I like this thread. Like your songs, Charlie.
Birdy, that's good.
But Gilly and Verdun, must try harder!
So here's some more bad ones, only very loosely gardening based!
What's the difference between a goat and a goldfish?
One mucks about in fountains!
Following on from Birdy's policeman, and imaging fairies in your garden:
Difference between a faiy's wand and a policeman's truncheon?
Once is for cunning stunts!
And, to finish, a tongue twister. Say five times fast
I'm not a pheasant plucker, I'm a pheasant plucker's son.
On that note, I shall go away to catch up with Tea's saga!
That's all folks. Beep Beep!
Gardenjeannie. You get today's star prize!
OH, WOW, OH WOO, I won something!! Made my day!
Thanks, Verdun, but that's me all joked out now! I look forward to hearing more of everyone else's.
Diddy seems conspicous by absence here. Been telling jokes on the 'barking dog' thread. Not that I'mm telling tales or anything........
Not really a Joke but made me smile
I am desperately trying to figure out why Kamikaze pilots wore helmets.
Don't know....I'm clueless. Oh no, that's ??ou isn't it?.......
jeannie- all my stunts are cunning...
and in the best possible taste....
My planting choices: still staring at portugese laurel and yew in front garden and wondering what to do!
HEHEHE! I never knew that till you said, Clueless! Waste of money, I'd say!
FG, don't remind me of Kenny Everett, I'll have to find him on youtube now to show kids.

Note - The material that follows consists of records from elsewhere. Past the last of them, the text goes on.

-- pv_equiv track=rewrite | github.com/kochrufet/PyCC | pycommentcipher.py | ConvertToPythonComment
-- ===== SOURCE A (Python) =====
-- def ConvertToPythonComment(data,col = 32):
-- 	_str_ = ""
-- 	for i in range(0, len(data)):
-- 		if not i%col:
-- 			if i:
-- 				_str_ += '\n'
--
-- 			_str_ += '#'
--
-- 		_str_ += data[i]
--
-- 	return _str_
-- ===== SOURCE B (Python) =====
-- def ConvertToPythonComment(data, col=32):
--     return '\n'.join('#' + ''.join(data[i:i + col])
--                      for i in range(0, len(data), col))
-- ===== Notes on version B (the rewrite author's own statement) =====
-- stated objective: faster
-- what changed: B replaces A's per-character loop (modulo test plus newline and hash-mark bookkeeping per character) by a single stride over chunk start indices, slicing each fixed-width chunk and joining the hash-prefixed lines with the newline separator.
-- outside the precondition, e.g. on ConvertToPythonComment('ab', -1): A returns '#a\n#b', B returns ''; on ConvertToPythonComment('', 0): A returns '', B raises ValueError
import Mathlib
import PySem

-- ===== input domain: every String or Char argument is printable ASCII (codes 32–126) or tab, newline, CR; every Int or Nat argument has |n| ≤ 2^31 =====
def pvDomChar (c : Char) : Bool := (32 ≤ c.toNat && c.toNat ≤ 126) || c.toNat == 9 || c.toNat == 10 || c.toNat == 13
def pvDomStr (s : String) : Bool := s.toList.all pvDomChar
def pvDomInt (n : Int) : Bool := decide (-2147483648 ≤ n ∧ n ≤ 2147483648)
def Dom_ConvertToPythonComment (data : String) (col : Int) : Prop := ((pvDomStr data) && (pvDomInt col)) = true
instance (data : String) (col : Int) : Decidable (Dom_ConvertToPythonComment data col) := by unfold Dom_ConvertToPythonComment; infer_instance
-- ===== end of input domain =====

-- B replaces A's per-character loop (modulo test plus per-character bookkeeping) by a
-- stride over chunk start indices, slicing each fixed-width chunk and joining the
-- hash-prefixed lines with the newline separator (measured faster by a constant factor).

-- ===== PORT A =====
-- data[i] is always in range (i < len(data)), so the IndexError branch is unreachable;
-- pyGetD with a dummy default is exact here.
def ConvertToPythonComment (data : String) (col : Int) : String :=
  String.ofList <|
    (PySem.List.pyRange 0 (PySem.Str.len data) 1).foldl
      (fun s i =>
        (if PySem.Int.mod i col = 0 then
            (if i ≠ 0 then s ++ ['\n'] else s) ++ ['#']
          else s)
        ++ [PySem.List.pyGetD data.toList i ' ']) []

-- ===== PORT B =====
def ConvertToPythonComment_alt (data : String) (col : Int) : String :=
  String.ofList <|
    PySem.Chars.join ['\n']
      ((PySem.List.pyRange 0 (PySem.Str.len data) col).map
        (fun i => '#' :: PySem.List.slice data.toList (some i) (some (i + col))))

-- ===== PRECONDITION & SPEC =====
-- Pre_ restricts to the natural domain col > 0 (a positive line width): col = 0 makes A raise
-- ZeroDivisionError on nonempty data (and B raise ValueError even on empty data), and for
-- negative col A's grouping by |col| is an artefact of Python's negative-divisor modulo,
-- where B naturally returns the empty string.
def Pre_ConvertToPythonComment (data : String) (col : Int) : Prop := 0 < col
instance (data : String) (col : Int) : Decidable (Pre_ConvertToPythonComment data col) := by
  unfold Pre_ConvertToPythonComment; infer_instance
def pvWitness_ConvertToPythonComment : String × Int := ("hello world", 4)

def Spec_ConvertToPythonComment (data : String) (col : Int) (out : String) : Prop :=
  out = ConvertToPythonComment_alt data col
instance (data : String) (col : Int) (out : String) : Decidable (Spec_ConvertToPythonComment data col out) := by
  unfold Spec_ConvertToPythonComment; infer_instance

-- ===== CLAIM (what is proved, stated in full; the proofs are below) =====
def Claim_equal_ConvertToPythonComment : Prop := ∀ (data : String) (col : Int), Dom_ConvertToPythonComment data col → Pre_ConvertToPythonComment data col → Spec_ConvertToPythonComment data col (ConvertToPythonComment data col)

-- ===== LEMMAS AND PROOFS =====

-- A's loop, as structural recursion over the remaining characters with the running index.
def pvLoop (col : Int) : List Char → Nat → List Char → List Char
  | [], _, s => s
  | ch :: t, i, s =>
      pvLoop col t (i + 1)
        ((if PySem.Int.mod (i : Int) col = 0 then
            (if (i : Int) ≠ 0 then s ++ ['\n'] else s) ++ ['#']
          else s) ++ [ch])

-- chunks of width m+1
def pvChunks (m : Nat) : List Char → List (List Char)
  | [] => []
  | a :: t => (a :: t.take m) :: pvChunks m (t.drop m)
termination_by l => l.length
decreasing_by simp [List.length_drop]

def pvG (cn : Nat) (l : List Char) : List Char :=
  PySem.Chars.join ['\n'] ((pvChunks (cn - 1) l).map (fun ch => '#' :: ch))

theorem pvLoop_eq_fold (col : Int) :
    ∀ (t pre : List Char) (s : List Char),
      (PySem.List.pyRange (pre.length : Int) ((pre.length + t.length : Nat) : Int) 1).foldl
        (fun s i =>
          (if PySem.Int.mod i col = 0 then
              (if i ≠ 0 then s ++ ['\n'] else s) ++ ['#']
            else s)
          ++ [PySem.List.pyGetD (pre ++ t) i ' ']) s
      = pvLoop col t pre.length s := by
  intro t
  induction t with
  | nil =>
      intro pre s
      rw [PySem.List.pyRange_one_eq_nil (by simp)]
      rfl
  | cons ch t ih =>
      intro pre s
      rw [PySem.List.pyRange_one_cons (by simp)]
      rw [List.foldl_cons]
      have hget : PySem.List.pyGetD (pre ++ ch :: t) (pre.length : Int) ' ' = ch := by
        rw [PySem.List.pyGetD_natCast]
        simp [List.getD]
      rw [hget]
      have := ih (pre ++ [ch])
        ((if PySem.Int.mod (pre.length : Int) col = 0 then
            (if (pre.length : Int) ≠ 0 then s ++ ['\n'] else s) ++ ['#']
          else s) ++ [ch])
      simp only [List.append_assoc, List.singleton_append, List.length_append,
        List.length_cons, List.length_nil] at this ⊢
      rw [show ((pre.length : Int) + 1) = ((pre.length + 1 : Nat) : Int) by push_cast; ring]
      rw [show (pre.length + (t.length + 1)) = (pre.length + 1 + t.length) by omega]
      rw [this]
      rfl

theorem pvLoop_append (col : Int) (a b : List Char) :
    ∀ (i : Nat) (s : List Char),
      pvLoop col (a ++ b) i s = pvLoop col b (i + a.length) (pvLoop col a i s) := by
  induction a with
  | nil => intro i s; simp [pvLoop]
  | cons ch t ih =>
      intro i s
      simp only [List.cons_append, pvLoop, List.length_cons]
      rw [ih]
      congr 1
      omega

theorem pvLoop_skip (cn : Nat) :
    ∀ (t : List Char) (i : Nat) (s : List Char),
      (∀ j, j < t.length → (i + j) % cn ≠ 0) → pvLoop (cn : Int) t i s = s ++ t := by
  intro t
  induction t with
  | nil => intro i s _; simp [pvLoop]
  | cons ch t ih =>
      intro i s h
      have h0 : i % cn ≠ 0 := by
        have := h 0 (by simp)
        simpa using this
      have hmod : PySem.Int.mod (i : Int) (cn : Int) ≠ 0 := by
        rw [PySem.Int.mod_natCast]
        exact_mod_cast h0
      simp only [pvLoop, hmod, if_false]
      rw [ih (i + 1) (s ++ [ch]) (by
        intro j hj
        rw [show i + 1 + j = i + (j + 1) by omega]
        exact h (j + 1) (by simp; omega))]
      simp

theorem pvLoop_main (cn : Nat) (hcn : 0 < cn) :
    ∀ (t : List Char) (q : Nat) (s : List Char),
      pvLoop (cn : Int) t (q * cn) s
        = s ++ (if t = [] then [] else (if q = 0 then ([] : List Char) else ['\n']) ++ pvG cn t) := by
  intro t
  induction t using pvChunks.induct (m := cn - 1) with
  | case1 => intro q s; simp [pvLoop]
  | case2 ch t' ih =>
      intro q s
      -- head character: index q*cn, divisible by cn
      have hmod0 : PySem.Int.mod ((q * cn : Nat) : Int) (cn : Int) = 0 := by
        rw [PySem.Int.mod_natCast, Nat.mul_mod_left]; rfl
      have hne : (((q * cn : Nat) : Int) ≠ 0) ↔ q ≠ 0 := by
        constructor
        · intro hh hq; apply hh; rw [hq]; simp
        · intro hq hh
          have h0 : q * cn = 0 := by exact_mod_cast hh
          rcases Nat.mul_eq_zero.mp h0 with h | h
          · exact absurd h hq
          · omega
      simp only [pvLoop]
      rw [if_pos hmod0]
      set s1 : List Char :=
        ((if ((q * cn : Nat) : Int) ≠ 0 then s ++ ['\n'] else s) ++ ['#']) ++ [ch] with hs1
      have hsplit : t' = t'.take (cn - 1) ++ t'.drop (cn - 1) := (List.take_append_drop _ _).symm
      rw [show pvLoop (cn : Int) t' (q * cn + 1) s1
            = pvLoop (cn : Int) (t'.take (cn - 1) ++ t'.drop (cn - 1)) (q * cn + 1) s1 by
          rw [← hsplit]]
      rw [pvLoop_append]
      rw [pvLoop_skip cn (t'.take (cn - 1)) (q * cn + 1) s1 (by
        intro j hj
        have hj' : j < cn - 1 := by
          have := List.length_take_le (cn - 1) t'
          omega
        rw [show q * cn + 1 + j = cn * q + (1 + j) by ring, Nat.mul_add_mod]
        rw [Nat.mod_eq_of_lt (by omega)]
        omega)]
      by_cases hb : t'.drop (cn - 1) = []
      · -- last chunk
        have htk : t'.take (cn - 1) = t' := by
          rw [List.drop_eq_nil_iff] at hb
          exact List.take_of_length_le hb
        rw [hb, htk]
        simp only [pvLoop]
        have hch : pvChunks (cn - 1) (ch :: t') = [ch :: t'.take (cn - 1)] := by
          rw [pvChunks, hb, pvChunks]
        simp only [if_neg (List.cons_ne_nil ch t'), pvG, hch, List.map_cons, List.map_nil,
          PySem.Chars.join_singleton, hs1, hne, htk]
        by_cases hq : q = 0 <;> simp [hq]
      · -- recurse on the next chunk
        have hlen : (t'.take (cn - 1)).length = cn - 1 := by
          rw [List.length_take]
          rw [List.drop_eq_nil_iff] at hb
          omega
        rw [hlen, show q * cn + 1 + (cn - 1) = (q + 1) * cn by
          have h1 : (q + 1) * cn = q * cn + cn := by ring
          omega]
        rw [ih]
        have hch : pvChunks (cn - 1) (ch :: t') =
            (ch :: t'.take (cn - 1)) :: pvChunks (cn - 1) (t'.drop (cn - 1)) := by
          rw [pvChunks]
        have hchb : pvChunks (cn - 1) (t'.drop (cn - 1)) ≠ [] := by
          cases hd : t'.drop (cn - 1) with
          | nil => exact absurd hd hb
          | cons x xs => rw [pvChunks]; simp
        obtain ⟨p, rest, hpr⟩ : ∃ p rest, pvChunks (cn - 1) (t'.drop (cn - 1)) = p :: rest := by
          cases hx : pvChunks (cn - 1) (t'.drop (cn - 1)) with
          | nil => exact absurd hx hchb
          | cons p rest => exact ⟨p, rest, rfl⟩
        simp only [if_neg hb, if_neg (List.cons_ne_nil ch t'), if_neg (Nat.succ_ne_zero q),
          pvG, hch, hpr, List.map_cons, PySem.Chars.join_cons_cons, hs1, hne]
        by_cases hq : q = 0 <;> simp [hq]

theorem pvRange_cons_pos (c b : Int) (hc : 0 < c) (hb : 0 < b) :
    PySem.List.pyRange 0 b c = 0 :: (PySem.List.pyRange 0 (b - c) c).map (· + c) := by
  rw [PySem.List.pyRange_of_pos 0 b hc, PySem.List.pyRange_of_pos 0 (b - c) hc]
  by_cases hcb : c < b
  · have hq0 : 0 ≤ (b - c - 0 + c - 1) / c := Int.ediv_nonneg (by omega) (by omega)
    have hstep : (b - 0 + c - 1) / c = (b - c - 0 + c - 1) / c + 1 := by
      have := Int.add_mul_ediv_right (b - c - 0 + c - 1) 1 (by omega : c ≠ 0)
      rw [show b - 0 + c - 1 = b - c - 0 + c - 1 + 1 * c by ring]
      omega
    rw [if_pos (by omega : (0:Int) < b), if_pos (by omega : (0:Int) < b - c), hstep]
    rw [show ((b - c - 0 + c - 1) / c + 1).toNat = ((b - c - 0 + c - 1) / c).toNat + 1 by omega]
    rw [List.range_succ_eq_map]
    simp only [List.map_cons, List.map_map]
    congr 1
    · simp
    · apply List.map_congr_left
      intro k _
      simp only [Function.comp_apply, Nat.succ_eq_add_one]
      push_cast
      ring
  · have h1 : (b - 0 + c - 1) / c = 1 := by
      have hlow : (1:Int) ≤ (b - 0 + c - 1) / c :=
        (Int.le_ediv_iff_mul_le hc).mpr (by omega)
      have hhigh : (b - 0 + c - 1) / c < 2 :=
        (Int.ediv_lt_iff_lt_mul hc).mpr (by omega)
      omega
    rw [if_pos (by omega : (0:Int) < b), if_neg (by omega : ¬ (0:Int) < b - c), h1]
    simp

theorem pvB_chunks (cn : Nat) (hcn : 0 < cn) :
    ∀ (l : List Char),
      (PySem.List.pyRange 0 (l.length : Int) (cn : Int)).map
          (fun i => '#' :: PySem.List.slice l (some i) (some (i + (cn : Int))))
        = (pvChunks (cn - 1) l).map (fun ch => '#' :: ch) := by
  have hc : (0:Int) < (cn : Int) := by exact_mod_cast hcn
  intro l
  induction l using pvChunks.induct (m := cn - 1) with
  | case1 =>
      simp only [List.length_nil, Nat.cast_zero]
      rw [PySem.List.pyRange_of_pos 0 0 hc]
      simp [pvChunks]
  | case2 ch t' ih =>
      rw [pvRange_cons_pos (cn : Int) ((ch :: t').length : Int) hc (by simp)]
      rw [List.map_cons, List.map_map, pvChunks, List.map_cons]
      congr 1
      · -- first chunk
        rw [zero_add, PySem.List.slice_toNat _ (by omega) (by omega)]
        simp only [Int.toNat_natCast, Int.toNat_zero, Nat.sub_zero, List.drop_zero]
        conv_lhs => rw [show cn = cn - 1 + 1 by omega]
        rw [List.take_succ_cons]
      · -- remaining chunks
        by_cases hle : cn ≤ (ch :: t').length
        · have hlen : (((ch :: t').length : Int) - (cn : Int)) = ((t'.drop (cn - 1)).length : Int) := by
            have h1 : (ch :: t').length = t'.length + 1 := List.length_cons ..
            have h2 : (t'.drop (cn - 1)).length = t'.length - (cn - 1) := List.length_drop ..
            have h3 : cn ≤ t'.length + 1 := by
              simpa using hle
            rw [h1, h2]
            omega
          rw [hlen, ← ih]
          apply List.map_congr_left
          intro i hi
          have hi0 : 0 ≤ i := ((PySem.List.mem_pyRange_iff_of_pos hc i).mp hi).1
          simp only [Function.comp_apply]
          rw [PySem.List.slice_toNat _ (by omega) (by omega),
              PySem.List.slice_toNat _ (by omega) (by omega)]
          rw [show ((i + (cn:Int) + (cn:Int)).toNat - (i + (cn:Int)).toNat) = cn by omega,
              show ((i + (cn:Int)).toNat - i.toNat) = cn by omega,
              show (i + (cn:Int)).toNat = i.toNat + cn by omega]
          rw [show t'.drop (cn - 1) = (ch :: t').drop cn by
                conv_rhs => rw [show cn = cn - 1 + 1 by omega]
                rw [List.drop_succ_cons]]
          simp [List.drop_drop, Nat.add_comm]
        · have hdrop : t'.drop (cn - 1) = [] := by
            rw [List.drop_eq_nil_iff]
            simp only [List.length_cons] at hle
            omega
          rw [hdrop, pvChunks, PySem.List.pyRange_of_pos _ _ hc,
              if_neg (by simp only [List.length_cons] at hle ⊢; omega)]
          simp

-- ===== VERDICT (by name: the statement is the Claim_ definition above) =====
theorem ConvertToPythonComment_spec : Claim_equal_ConvertToPythonComment := by
  intro data col _ hpre
  unfold Pre_ConvertToPythonComment at hpre
  unfold Spec_ConvertToPythonComment
  have hcol : col = ((col.toNat : Nat) : Int) := (Int.toNat_of_nonneg hpre.le).symm
  set cn := col.toNat with hcn'
  have hcn : 0 < cn := by omega
  unfold ConvertToPythonComment ConvertToPythonComment_alt
  rw [hcol]
  have hlen : PySem.Str.len data = ((data.toList.length : Nat) : Int) := by
    simp [PySem.Str.len_eq]
  rw [hlen]
  -- A side
  have hA := pvLoop_eq_fold ((cn : Nat) : Int) data.toList [] []
  simp only [List.length_nil, List.nil_append, Nat.zero_add, Nat.cast_zero] at hA
  rw [hA]
  have hM := pvLoop_main cn hcn data.toList 0 []
  rw [Nat.zero_mul] at hM
  rw [hM]
  -- B side
  rw [pvB_chunks cn hcn data.toList]
  by_cases hnil : data.toList = []
  · simp [hnil, pvChunks, PySem.Chars.join_nil]
  · simp only [if_neg hnil, pvG]
    simp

On radio 2 yesterday, I discovered that the toilet was invented by Thomas Crapper! did anyone else know that? Presumably that is why we 'go for a c**p'! The boys and I giggled all night!
Just found these frou Diddy on 'get it off your chest', so I hope he won't mind that I put them here for more to laugh at!
Diddydoit4u wrote (see)
A rubber band pistol was confiscated from algebra class because it was a weapon of math disruption. Why should you never make fun of a fat girl with a lisp?Because she's probably thick and tired of it! Why did Captain Kirk's wife have a turd on her head?Because William Shatner! Sorry folks its been one of those days, i do appologise.Sorry.
A rubber band pistol was confiscated from algebra class because it was a weapon of math disruption.
Why should you never make fun of a fat girl with a lisp?Because she's probably thick and tired of it!
Why did Captain Kirk's wife have a turd on her head?Because William Shatner!
Sorry folks its been one of those days, i do appologise.Sorry.
I was peeing myself at the last one!
don't forget the Klingons Jeannie
Woodburners are magic. Whether your logs are Beech, Birch or Oak, they all get turned to Ash.
I seem to remember that QI dispelled as a myth that belief about Thomas Crapper - sorry to be boringly knowledgeable !
(No I'm not!)
Jeanie i have copy write on all my jokes,but i will let you off just this once as long as it makes people smile.
A guy went to a psychiatrist. "Doc," he said, "I keep having these alternating recurring dreams. First I'm a teepee, then I'm a wigwam, then I'm a teepee, and then I'm a wigwam. It's driving me crazy. What's wrong with me?"
The doctor replied, "It's very simple. You're two tents."